Poi, capii anche un’altra cosa. La vita degli scrittori non era quella di numi tutelari, come tanto spesso era quella degli artisti. Richard Serra poteva essere un eroe collerico, Jeff Koons uno strano santo locale, ma agli scrittori mancava quel genere di incisività. In genere più soli e più tristi, sopportavano lunghi periodi di isolamento assoluto – diverso da quello del pittore nel suo atelier, quasi sempre intensamente sociale nel prima e nel dopo: agli esordi con i compagni di studio e in seguito con gli assistenti (Per non parlare della presenza sempre consolatoria dei materiali, belli di per sé, che devono essere acquistati, tesi, rinforzati, appuntiti).

Il lavoro dello scrittore è davvero solitario, e non ha nulla di «donné». Un pittore parte inizialmente da quattro linee, i quattro lati della tela, e ne crea una quinta. Lo scrittore muove dal nulla – fissando l’abisso del linguaggio, dove occorre creare ogni frase e tentare ogni sequenza di parole, per quanto brutta sia – e ci deve trovare l’unica stringa che funzioni, con l’ulteriore tormento che, sebbene a volte le sequenze di suoni possano diventare belle, di per se stesse le parole non lo sono mai come possono esserlo invece le linee. Di conseguenza, gli scrittori sono soli anche quando sono in compagnia, intenti a girare e rigirare frasi nella propria testa, mentre gli artisti non possono fare altrettanto con le immagini. Gli artisti elaborano le loro immagini, naturalmente, e si precipitano nel loro atelier per proseguire, ma l’immagine esiste comunque fuori dalla loro testa. Le arti visive, malgrado tutta la loro occulta obliquità, sono reali. Metà dell’effetto di un oggetto d’arte sta nella sua pura realtà oggettiva. È grande, scuro, levigato e denso; è piccolo, lucente e misterioso. L’oggetto esiste – qui e ora – anche quando cerca di rappresentare una scena o un luogo.
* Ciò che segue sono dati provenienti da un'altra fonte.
-- pv_equiv track=rewrite | github.com/Zhanqiu-Guo/Data-Structure-Algorithm | homework/homework4/zg2238_hw4_q5.py | is_number_of_lowercase_even
-- ===== SOURCE A (Python) =====
-- def is_number_of_lowercase_even(s, low, high):
--     if low == high:
--         if s[low]==s[low].lower():
--             return False
--         return True
--     else:
--         flag = is_number_of_lowercase_even(s,low+1,high)
--         if s[low]==s[low].lower():
--             if flag == True:
--                 flag = False
--             else:
--                 flag = True
--         return flag
-- ===== SOURCE B (Python) =====
-- def is_number_of_lowercase_even(s, low, high):
--     count = 0
--     i = low
--     while True:
--         if s[i] == s[i].lower():
--             count += 1
--         if i == high:
--             break
--         i += 1
--     return count % 2 == 0
-- ===== Notes on version B (the rewrite author's own statement) =====
-- stated objective: simpler
-- what changed: Replaces A's non-tail recursion with a parity-flipping boolean flag by a single iterative do-while loop over the inclusive range [low, high] that counts matching characters and returns count % 2 == 0.
import Mathlib
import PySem

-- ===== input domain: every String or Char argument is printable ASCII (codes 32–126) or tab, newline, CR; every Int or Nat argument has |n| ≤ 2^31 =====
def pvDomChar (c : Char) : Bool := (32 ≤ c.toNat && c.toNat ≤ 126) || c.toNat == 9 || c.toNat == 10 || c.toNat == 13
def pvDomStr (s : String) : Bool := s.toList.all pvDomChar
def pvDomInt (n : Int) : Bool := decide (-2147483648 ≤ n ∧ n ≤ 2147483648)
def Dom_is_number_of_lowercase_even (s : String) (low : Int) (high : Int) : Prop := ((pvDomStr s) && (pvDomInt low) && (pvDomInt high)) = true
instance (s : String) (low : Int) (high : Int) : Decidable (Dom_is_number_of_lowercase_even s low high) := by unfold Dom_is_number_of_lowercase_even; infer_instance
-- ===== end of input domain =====

-- B replaces A's parity-flipping recursion by an iterative counting loop over [low, high] with `count % 2 == 0` (simpler; same cost).

-- ===== PORT A =====
-- the Python predicate s[i] == s[i].lower() on one character (exact on ASCII)
def pvIsLowEq (c : Char) : Bool := c == PySem.Chars.lowerChar c

-- A's recursion on `low`, transliterated with fuel = high - low (A raises when low > high;
-- the fuel-0 fallback is outside Pre_). Indexing is pyGetD: valid under Pre_'s InRange.
def pvGoA (cs : List Char) (high : Int) : Nat → Int → Bool
  | fuel, low =>
    if low = high then
      if pvIsLowEq (PySem.List.pyGetD cs low ' ') then false else true
    else
      match fuel with
      | 0 => false
      | n + 1 =>
        let flag := pvGoA cs high n (low + 1)
        if pvIsLowEq (PySem.List.pyGetD cs low ' ') then
          (if flag = true then false else true)
        else flag

def is_number_of_lowercase_even (s : String) (low : Int) (high : Int) : Bool :=
  pvGoA s.toList high (high - low).toNat low

-- ===== PORT B =====
-- B's do-while loop (`while True: … if i == high: break; i += 1`), with fuel = high - low
-- (the loop raises IndexError when low > high, like A; the fuel-0 fallback is outside Pre_).
def pvGoB (cs : List Char) (high : Int) : Nat → Int → Int → Int
  | fuel, i, count =>
    let count' := if pvIsLowEq (PySem.List.pyGetD cs i ' ') then count + 1 else count
    if i = high then count'
    else
      match fuel with
      | 0 => count'
      | n + 1 => pvGoB cs high n (i + 1) count'

def is_number_of_lowercase_even_alt (s : String) (low : Int) (high : Int) : Bool :=
  let count := pvGoB s.toList high (high - low).toNat low 0
  count % 2 == 0

-- ===== PRECONDITION & SPEC =====
-- Pre_: the non-empty ranges with both endpoints valid Python indices (negative allowed);
-- low > high makes A recurse forever (RecursionError), an out-of-range index raises IndexError.
def Pre_is_number_of_lowercase_even (s : String) (low : Int) (high : Int) : Prop :=
  low ≤ high ∧ PySem.Raise.InRange s.toList.length low ∧ PySem.Raise.InRange s.toList.length high
instance (s : String) (low : Int) (high : Int) : Decidable (Pre_is_number_of_lowercase_even s low high) := by unfold Pre_is_number_of_lowercase_even; infer_instance

def pvWitness_is_number_of_lowercase_even : String × Int × Int := ("aBc", 0, 2)

def Spec_is_number_of_lowercase_even (s : String) (low : Int) (high : Int) (out : Bool) : Prop := out = is_number_of_lowercase_even_alt s low high
instance (s : String) (low : Int) (high : Int) (out : Bool) : Decidable (Spec_is_number_of_lowercase_even s low high out) := by unfold Spec_is_number_of_lowercase_even; infer_instance

-- ===== CLAIM (what is proved, stated in full; the proofs are below) =====
def Claim_equal_is_number_of_lowercase_even : Prop := ∀ (s : String) (low : Int) (high : Int), Dom_is_number_of_lowercase_even s low high → Pre_is_number_of_lowercase_even s low high → Spec_is_number_of_lowercase_even s low high (is_number_of_lowercase_even s low high)

-- ===== LEMMAS AND PROOFS =====

-- parity of (k+1) is the flip of parity of k, for k ≥ 0
theorem pv_parity_flip (k : Int) :
    ((k + 1) % 2 == 0) = (if (k % 2 == 0) = true then false else true) := by
  by_cases h : k % 2 = 0 <;> simp [h, beq_iff_eq] <;> omega

-- A's recursion computes the parity of the count of matching characters in [low, high]
theorem pvGoA_eq_parity (cs : List Char) (high : Int) (fuel : Nat) (low : Int)
    (hf : fuel = (high - low).toNat) (hle : low ≤ high) :
    pvGoA cs high fuel low =
      ((((PySem.List.pyRange low (high + 1) 1).countP
          (fun i => pvIsLowEq (PySem.List.pyGetD cs i ' '))) : Int) % 2 == 0) := by
  induction fuel generalizing low with
  | zero =>
    have heq : low = high := by omega
    subst heq
    rw [pvGoA, if_pos rfl, PySem.List.pyRange_one_singleton]
    by_cases h : pvIsLowEq (PySem.List.pyGetD cs low ' ') = true <;>
      simp [List.countP, List.countP.go, h]
  | succ n ih =>
    have hlt : low < high := by omega
    rw [pvGoA, if_neg (by omega)]
    have hrec := ih (low + 1) (by omega) (by omega)
    rw [PySem.List.pyRange_one_cons (by omega), List.countP_cons]
    by_cases h : pvIsLowEq (PySem.List.pyGetD cs low ' ') = true
    · simp only [h, if_true]
      rw [hrec]
      push_cast
      rw [pv_parity_flip]
    · simp only [h, if_false, Bool.false_eq_true]
      rw [hrec]
      norm_num

-- B's loop computes count + (number of matching characters in [i, high])
theorem pvGoB_eq_count (cs : List Char) (high : Int) (fuel : Nat) (i count : Int)
    (hf : fuel = (high - i).toNat) (hle : i ≤ high) :
    pvGoB cs high fuel i count =
      count + (((PySem.List.pyRange i (high + 1) 1).countP
          (fun j => pvIsLowEq (PySem.List.pyGetD cs j ' '))) : Int) := by
  induction fuel generalizing i count with
  | zero =>
    have heq : i = high := by omega
    subst heq
    rw [pvGoB, PySem.List.pyRange_one_singleton]
    by_cases h : pvIsLowEq (PySem.List.pyGetD cs i ' ') = true <;>
      simp [List.countP, List.countP.go, h]
  | succ n ih =>
    have hlt : i < high := by omega
    rw [pvGoB]
    simp only [if_neg (by omega : ¬ i = high)]
    rw [ih (i + 1) _ (by omega) (by omega),
      PySem.List.pyRange_one_cons (by omega : i < high + 1), List.countP_cons]
    by_cases h : pvIsLowEq (PySem.List.pyGetD cs i ' ') = true <;> simp [h] <;> push_cast <;> ring

-- ===== VERDICT (by name: the statement is the Claim_ definition above) =====
theorem is_number_of_lowercase_even_spec : Claim_equal_is_number_of_lowercase_even := by
  intro s low high _ hpre
  obtain ⟨hle, _, _⟩ := hpre
  unfold Spec_is_number_of_lowercase_even is_number_of_lowercase_even is_number_of_lowercase_even_alt
  rw [pvGoA_eq_parity s.toList high _ low rfl hle]
  rw [pvGoB_eq_count s.toList high _ low 0 rfl hle]
  norm_num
La scrittura, per quanto sia intensa e accurata, ha la natura d’un riflesso. Non ha alcuna vita materiale, al di fuori dei materiali di cui s’avvale. I colpi di pennello sono al tempo stesso ciò che indicano e ciò che sono. Le parole sono soltanto ciò che significano; ridotte a meri suoni, diventano prive di senso. Noi elogiamo il bel suono di certe parole o di certe espressioni – «pomeriggio d’estate», «musica di Natale» – ma in realtà, spogliate dei loro referenti, non sono che borbottii come tanti altri.
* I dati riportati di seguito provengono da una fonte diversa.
-- pv_equiv track=rewrite | github.com/vldbss-2022/vldbss2022 | lab3/data/generator/gen.py | remove_hint
-- ===== SOURCE A (Python) =====
-- def remove_hint(q):
--     for (b, e) in [("/*", "*/"), ("USE INDEX", ")")]:
--         pb = q.find(b)
--         if pb == -1:
--             continue
--         pe = q.find(e, pb+len(b))
--         if pe == -1:
--             continue
--         q = q[:pb] + q[pe+len(e):]
--     return q
-- ===== SOURCE B (Python) =====
-- import re
--
-- def remove_hint(q):
--     q = re.sub(r"/\*.*?\*/", "", q, count=1, flags=re.DOTALL)
--     return re.sub(r"USE INDEX.*?\)", "", q, count=1, flags=re.DOTALL)
-- ===== Notes on version B (the rewrite author's own statement) =====
-- stated objective: idiomatic
-- what changed: Replaces the find/index/slice loop over delimiter pairs by two sequential re.sub regex substitutions (count=1, DOTALL, non-greedy), letting the regex engine locate and delete each hint span; no index arithmetic remains.
import Mathlib
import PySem

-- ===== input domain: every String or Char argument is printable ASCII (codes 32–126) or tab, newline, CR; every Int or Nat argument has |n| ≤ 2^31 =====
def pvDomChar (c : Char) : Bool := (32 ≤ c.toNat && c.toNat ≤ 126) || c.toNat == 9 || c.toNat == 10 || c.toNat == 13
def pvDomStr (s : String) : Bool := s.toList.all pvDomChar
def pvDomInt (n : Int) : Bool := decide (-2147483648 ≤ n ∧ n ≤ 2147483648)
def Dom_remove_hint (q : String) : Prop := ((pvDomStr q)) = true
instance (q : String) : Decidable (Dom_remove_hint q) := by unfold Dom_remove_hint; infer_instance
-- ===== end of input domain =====

-- B replaces A's find/slice index loop by two sequential regex substitutions (re.sub, count=1, DOTALL); idiomatic, same cost.

-- ===== PORT A =====
-- one iteration of A's for-loop body: pb = q.find(b); pe = q.find(e, pb+len(b)); q = q[:pb] + q[pe+len(e):]
def removeHintStep (q : List Char) (p : List Char × List Char) : List Char :=
  let b := p.1
  let e := p.2
  let pb := PySem.Chars.find q b
  if pb = -1 then q
  else
    let pe := PySem.Chars.findFrom q e (pb + (PySem.Chars.len b : Int)) none
    if pe = -1 then q
    else PySem.Chars.slice q none (some pb) ++ PySem.Chars.slice q (some (pe + (PySem.Chars.len e : Int))) none

def remove_hint (q : String) : String :=
  String.ofList ([("/*".toList, "*/".toList), ("USE INDEX".toList, ")".toList)].foldl removeHintStep q.toList)

-- ===== PORT B =====
-- Hand port of re.sub(lit_b + ".*?" + lit_e, "", q, count=1, flags=re.DOTALL): the regex engine's
-- leftmost-match scan — try each position left to right; at a position the pattern matches iff lit_b
-- is a prefix there and lit_e occurs somewhere after it (non-greedy .*? consumes up to the FIRST such
-- occurrence, located with PySem.Chars.find); the matched span is deleted, the scan stops (count=1).
-- Exact for this literal-.*?-literal pattern shape under DOTALL.
def reSubOnce (b e : List Char) : List Char → List Char
  | [] => []
  | c :: rest =>
    if b.isPrefixOf (c :: rest) then
      let j := PySem.Chars.find ((c :: rest).drop b.length) e
      if 0 ≤ j then (c :: rest).drop (b.length + j.toNat + e.length)
      else c :: reSubOnce b e rest
    else c :: reSubOnce b e rest

def remove_hint_alt (q : String) : String :=
  String.ofList (reSubOnce "USE INDEX".toList ")".toList (reSubOnce "/*".toList "*/".toList q.toList))

-- ===== PRECONDITION & SPEC =====
def Spec_remove_hint (q : String) (out : String) : Prop := out = remove_hint_alt q
instance (q : String) (out : String) : Decidable (Spec_remove_hint q out) := by unfold Spec_remove_hint; infer_instance

-- ===== CLAIM =====
def Claim_equal_remove_hint : Prop := ∀ (q : String), Dom_remove_hint q → Spec_remove_hint q (remove_hint q)

-- ===== LEMMAS AND PROOFS =====

-- common normal form of one hint removal: first b occurrence, then first e occurrence after it
def matchSpec (b e q : List Char) : List Char :=
  if 0 ≤ PySem.Chars.find q b then
    let i := (PySem.Chars.find q b).toNat
    let j := PySem.Chars.find (q.drop (i + b.length)) e
    if 0 ≤ j then q.take i ++ q.drop (i + b.length + j.toNat + e.length)
    else q
  else q

theorem find_eq_first (s sub : List Char) (k : Nat) (h1 : sub <+: s.drop k)
    (h2 : ∀ i < k, ¬ sub <+: s.drop i) : PySem.Chars.find s sub = (k : Int) := by
  have hin : sub <:+: s := h1.isInfix.trans (s.drop_suffix k).isInfix
  have hnn : 0 ≤ PySem.Chars.find s sub := (PySem.Chars.find_nonneg_iff s sub).2 hin
  obtain ⟨hp, hfirst⟩ := PySem.Chars.find_spec (s := s) (sub := sub) hnn
  rcases lt_trichotomy (PySem.Chars.find s sub).toNat k with h | h | h
  · exact absurd hp (h2 _ h)
  · omega
  · exact absurd h1 (hfirst k h)

theorem reSubOnce_no_match (b e q : List Char)
    (h : ∀ i, b <+: q.drop i → ¬ e <:+: q.drop (i + b.length)) : reSubOnce b e q = q := by
  induction q with
  | nil => rfl
  | cons c rest ih =>
    have hrec : reSubOnce b e rest = rest :=
      ih (fun i hpi hei => h (i + 1) (by simpa [List.drop_succ_cons] using hpi)
        (by simpa [List.drop_succ_cons, Nat.add_right_comm] using hei))
    by_cases hp : b.isPrefixOf (c :: rest)
    · have hne : ¬ 0 ≤ PySem.Chars.find ((c :: rest).drop b.length) e := by
        intro hge
        exact h 0 (List.isPrefixOf_iff_prefix.1 hp)
          (by simpa using (PySem.Chars.find_nonneg_iff _ e).1 hge)
      simp [reSubOnce, hp, hne, hrec]
    · simp [reSubOnce, hp, hrec]

theorem reSubOnce_eq_matchSpec (b e q : List Char) (hb : b ≠ []) :
    reSubOnce b e q = matchSpec b e q := by
  induction q with
  | nil =>
    have hf : ¬ 0 ≤ PySem.Chars.find ([] : List Char) b := by
      intro hge
      exact hb (List.eq_nil_of_infix_nil ((PySem.Chars.find_nonneg_iff _ b).1 hge))
    simp [reSubOnce, matchSpec, hf]
  | cons c rest ih =>
    by_cases hp : b.isPrefixOf (c :: rest)
    · have hpre : b <+: (c :: rest) := List.isPrefixOf_iff_prefix.1 hp
      have hf0 : PySem.Chars.find (c :: rest) b = (0 : Int) :=
        find_eq_first _ _ 0 (by simpa using hpre) (by omega)
      by_cases hj : 0 ≤ PySem.Chars.find ((c :: rest).drop b.length) e
      · simp [reSubOnce, hp, hj, matchSpec, hf0]
      · -- b matches at 0 but no e after it: no later position can match either
        have hno : ∀ i, b <+: (c :: rest).drop i → ¬ e <:+: (c :: rest).drop (i + b.length) := by
          intro i _ hei
          apply hj
          apply (PySem.Chars.find_nonneg_iff _ e).2
          refine hei.trans ?_
          have hsfx := ((c :: rest).drop b.length).drop_suffix i
          rw [List.drop_drop] at hsfx
          exact (by simpa [Nat.add_comm] using hsfx.isInfix)
        rw [reSubOnce_no_match b e (c :: rest) hno]
        simp [matchSpec, hf0, hj]
    · have hnpre : ¬ b <+: (c :: rest) := fun h => hp (List.isPrefixOf_iff_prefix.2 h)
      have hstep : reSubOnce b e (c :: rest) = c :: reSubOnce b e rest := by
        simp [reSubOnce, hp]
      rw [hstep, ih]
      by_cases hr : 0 ≤ PySem.Chars.find rest b
      · -- first occurrence in rest at k ⇒ first occurrence in c::rest at k+1
        obtain ⟨hpk, hfirstk⟩ := PySem.Chars.find_spec (s := rest) (sub := b) hr
        set k := (PySem.Chars.find rest b).toNat with hk
        have hfined : PySem.Chars.find (c :: rest) b = ((k + 1 : Nat) : Int) := by
          apply find_eq_first
          · simpa [List.drop_succ_cons] using hpk
          · intro i hi
            match i with
            | 0 => simpa using hnpre
            | (i' + 1) =>
              simpa [List.drop_succ_cons] using hfirstk i' (by omega)
        have hfr : PySem.Chars.find rest b = (k : Int) := by omega
        simp only [matchSpec, hfined, hfr, if_pos (by positivity : (0:Int) ≤ ((k+1:Nat):Int))]
        simp only [Int.toNat_natCast]
        have hd : (c :: rest).drop (k + 1 + b.length) = rest.drop (k + b.length) := by
          have h' : k + 1 + b.length = (k + b.length) + 1 := by omega
          rw [h', List.drop_succ_cons]
        rw [hd]
        by_cases hj2 : 0 ≤ PySem.Chars.find (rest.drop (k + b.length)) e
        · simp only [hj2, if_true]
          have ht : (c :: rest).take (k + 1) = c :: rest.take k := by simp
          have hdd : (c :: rest).drop (k + 1 + b.length + (PySem.Chars.find (rest.drop (k + b.length)) e).toNat + e.length)
              = rest.drop (k + b.length + (PySem.Chars.find (rest.drop (k + b.length)) e).toNat + e.length) := by
            have h' : k + 1 + b.length + (PySem.Chars.find (rest.drop (k + b.length)) e).toNat + e.length
                = (k + b.length + (PySem.Chars.find (rest.drop (k + b.length)) e).toNat + e.length) + 1 := by omega
            rw [h', List.drop_succ_cons]
          rw [ht, hdd]
          rfl
        · simp [hj2]
      · -- b nowhere in rest, and not a prefix at 0: not in c::rest at all
        have hnin : ¬ b <:+: rest := fun h => hr ((PySem.Chars.find_nonneg_iff _ b).2 h)
        have hnin2 : ¬ 0 ≤ PySem.Chars.find (c :: rest) b := by
          intro hge
          rcases List.infix_cons_iff.1 ((PySem.Chars.find_nonneg_iff _ b).1 hge) with h | h
          · exact hnpre h
          · exact hnin h
        simp [matchSpec, hr, hnin2]

theorem step_eq_matchSpec (q b e : List Char) :
    removeHintStep q (b, e) = matchSpec b e q := by
  by_cases h1 : PySem.Chars.find q b = -1
  · simp [removeHintStep, matchSpec, h1]

  · have hpb0 : 0 ≤ PySem.Chars.find q b := by
      have := PySem.Chars.neg_one_le_find q b; omega
    have hpre : b <+: q.drop (PySem.Chars.find q b).toNat :=
      (PySem.Chars.find_spec hpb0).1
    have hpble : PySem.Chars.find q b ≤ (q.length : Int) := PySem.Chars.find_le_length q b
    have hk : (PySem.Chars.find q b).toNat + b.length ≤ q.length := by
      have h2 := hpre.length_le
      simp only [List.length_drop] at h2
      omega
    have hcast : PySem.Chars.find q b + (PySem.Chars.len b : Int)
        = (((PySem.Chars.find q b).toNat + b.length : Nat) : Int) := by
      simp only [PySem.Chars.len_eq]; push_cast; omega
    by_cases h2 : PySem.Chars.find (q.drop ((PySem.Chars.find q b).toNat + b.length)) e = -1
    · have hn2 : ¬ 0 ≤ PySem.Chars.find (q.drop ((PySem.Chars.find q b).toNat + b.length)) e := by
        omega
      simp only [removeHintStep, h1, if_false, hcast,
        PySem.Chars.findFrom_natCast q e _ hk, h2, if_true]
      simp [matchSpec, hpb0, hn2]
    · have hj0 : 0 ≤ PySem.Chars.find (q.drop ((PySem.Chars.find q b).toNat + b.length)) e := by
        have := PySem.Chars.neg_one_le_find (q.drop ((PySem.Chars.find q b).toNat + b.length)) e
        omega
      have hne : ¬ ((((PySem.Chars.find q b).toNat + b.length : Nat) : Int)
          + PySem.Chars.find (q.drop ((PySem.Chars.find q b).toNat + b.length)) e = -1) := by
        push_cast; omega
      simp only [removeHintStep, if_neg h1, hcast,
        PySem.Chars.findFrom_natCast q e _ hk, if_neg h2, if_neg hne,
        PySem.Chars.slice_eq_listSlice, matchSpec, if_pos hpb0, if_pos hj0]
      congr 1
      · rw [PySem.List.slice_to q hpb0]
      · rw [PySem.List.slice_from q (by simp only [PySem.Chars.len_eq]; push_cast; omega)]
        congr 1
        simp only [PySem.Chars.len_eq]
        push_cast
        omega

-- ===== VERDICT =====
theorem remove_hint_spec : Claim_equal_remove_hint := by
  intro q _
  unfold Spec_remove_hint remove_hint remove_hint_alt
  show String.ofList _ = String.ofList _
  rw [List.foldl, List.foldl, List.foldl,
    step_eq_matchSpec q.toList "/*".toList "*/".toList,
    ← reSubOnce_eq_matchSpec "/*".toList "*/".toList q.toList (by decide),
    step_eq_matchSpec _ "USE INDEX".toList ")".toList,
    ← reSubOnce_eq_matchSpec "USE INDEX".toList ")".toList _ (by decide)]
-- pv_equiv track=rewrite | github.com/Keketr/OP | project_v5/Project Procees/main.py | detect_best_improvement
-- ===== SOURCE A (Python) =====
-- def detect_best_improvement(marginal_costs, transport_matrix):
--     # Initialize variables to find the maximum negative marginal cost
--     max_negative_cost = 0
--     optimal_row = None
--     optimal_column = None
--
--     # Search through the marginal costs for the best (most negative) improvement opportunity
--     for row_index, row in enumerate(marginal_costs):
--         for col_index, cost in enumerate(row):
--             # Check if the cell in the transport matrix is unutilized and cost is negative
--             if transport_matrix[row_index][col_index] == 0 and cost < max_negative_cost:
--                 max_negative_cost = cost
--                 optimal_row = row_index
--                 optimal_column = col_index
--
--     # Return the indices of the optimal improvement if a negative cost was found
--     if max_negative_cost < 0:
--         return (optimal_column, optimal_row)
-- ===== SOURCE B (Python) =====
-- def detect_best_improvement(marginal_costs, transport_matrix):
--     # Stage 1: compute the best (minimum) marginal cost over all unused cells.
--     best = min((cost for i, row in enumerate(marginal_costs)
--                      for j, cost in enumerate(row)
--                      if transport_matrix[i][j] == 0), default=0)
--     if best >= 0:
--         return None
--     # Stage 2: locate the first cell that achieves it.
--     for i, row in enumerate(marginal_costs):
--         for j, cost in enumerate(row):
--             if transport_matrix[i][j] == 0 and cost == best:
--                 return (j, i)
-- ===== Notes on version B (the rewrite author's own statement) =====
-- stated objective: alternative
-- what changed: Replaces A's single running-argmin loop over three mutable sentinel variables by a min-then-locate decomposition: stage 1 reduces the unused cells to the minimum cost value alone (min with default 0), stage 2 is a separate search that returns the first cell achieving that value.
import Mathlib
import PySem

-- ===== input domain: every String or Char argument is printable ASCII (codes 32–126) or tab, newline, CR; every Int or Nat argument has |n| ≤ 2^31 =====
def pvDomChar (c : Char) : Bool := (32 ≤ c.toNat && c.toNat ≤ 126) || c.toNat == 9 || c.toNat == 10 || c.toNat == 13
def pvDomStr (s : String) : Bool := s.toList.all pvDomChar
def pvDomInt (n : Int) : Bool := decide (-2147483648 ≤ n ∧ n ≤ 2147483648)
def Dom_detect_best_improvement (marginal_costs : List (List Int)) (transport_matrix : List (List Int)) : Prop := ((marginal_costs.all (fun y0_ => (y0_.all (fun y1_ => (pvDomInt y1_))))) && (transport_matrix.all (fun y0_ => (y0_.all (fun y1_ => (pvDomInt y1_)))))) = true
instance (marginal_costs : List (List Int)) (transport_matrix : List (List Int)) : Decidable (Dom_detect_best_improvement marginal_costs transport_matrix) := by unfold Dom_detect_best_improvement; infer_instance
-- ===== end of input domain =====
In questo semplice senso, le frasi dello scrittore non hanno alcuna esistenza, e la loro collocazione sulla pagina non è che un luogo illusorio dove sostare prima di precipitarsi dalla testa dello scrittore a quella di un lettore, sempre che là fuori ce ne sia uno. L’opera dello scrittore davvero non esiste fuori della testa del lettore, ed è raro che nel mondo immediatamente a contatto con lo scrittore ci siano lettori. Certo, gridiamo delle frasi ai nostri coniugi, i quali immancabilmente fingono di ascoltarle. Private del loro contesto, però, le frasi che gridiamo loro hanno poco senso: sono un po’ come il gatto di quei diagrammi quantistici, esistono soltanto quando sono percepite. Prima di allora, non fanno che saltare qua e là nella testa dello scrittore. Là dentro non possono essere abbandonate o posate nemmeno per un istante, come un neonato con le coliche (forse è per questo che agli scrittori piace scrivere dell’allevare figli: già sanno com’è avere la responsabilità di qualcuno che non dorme mai e concede un sorriso ogni tanto). «Solitario» per un pittore significa meditabondo; per uno scrittore vuol dire veramente solo.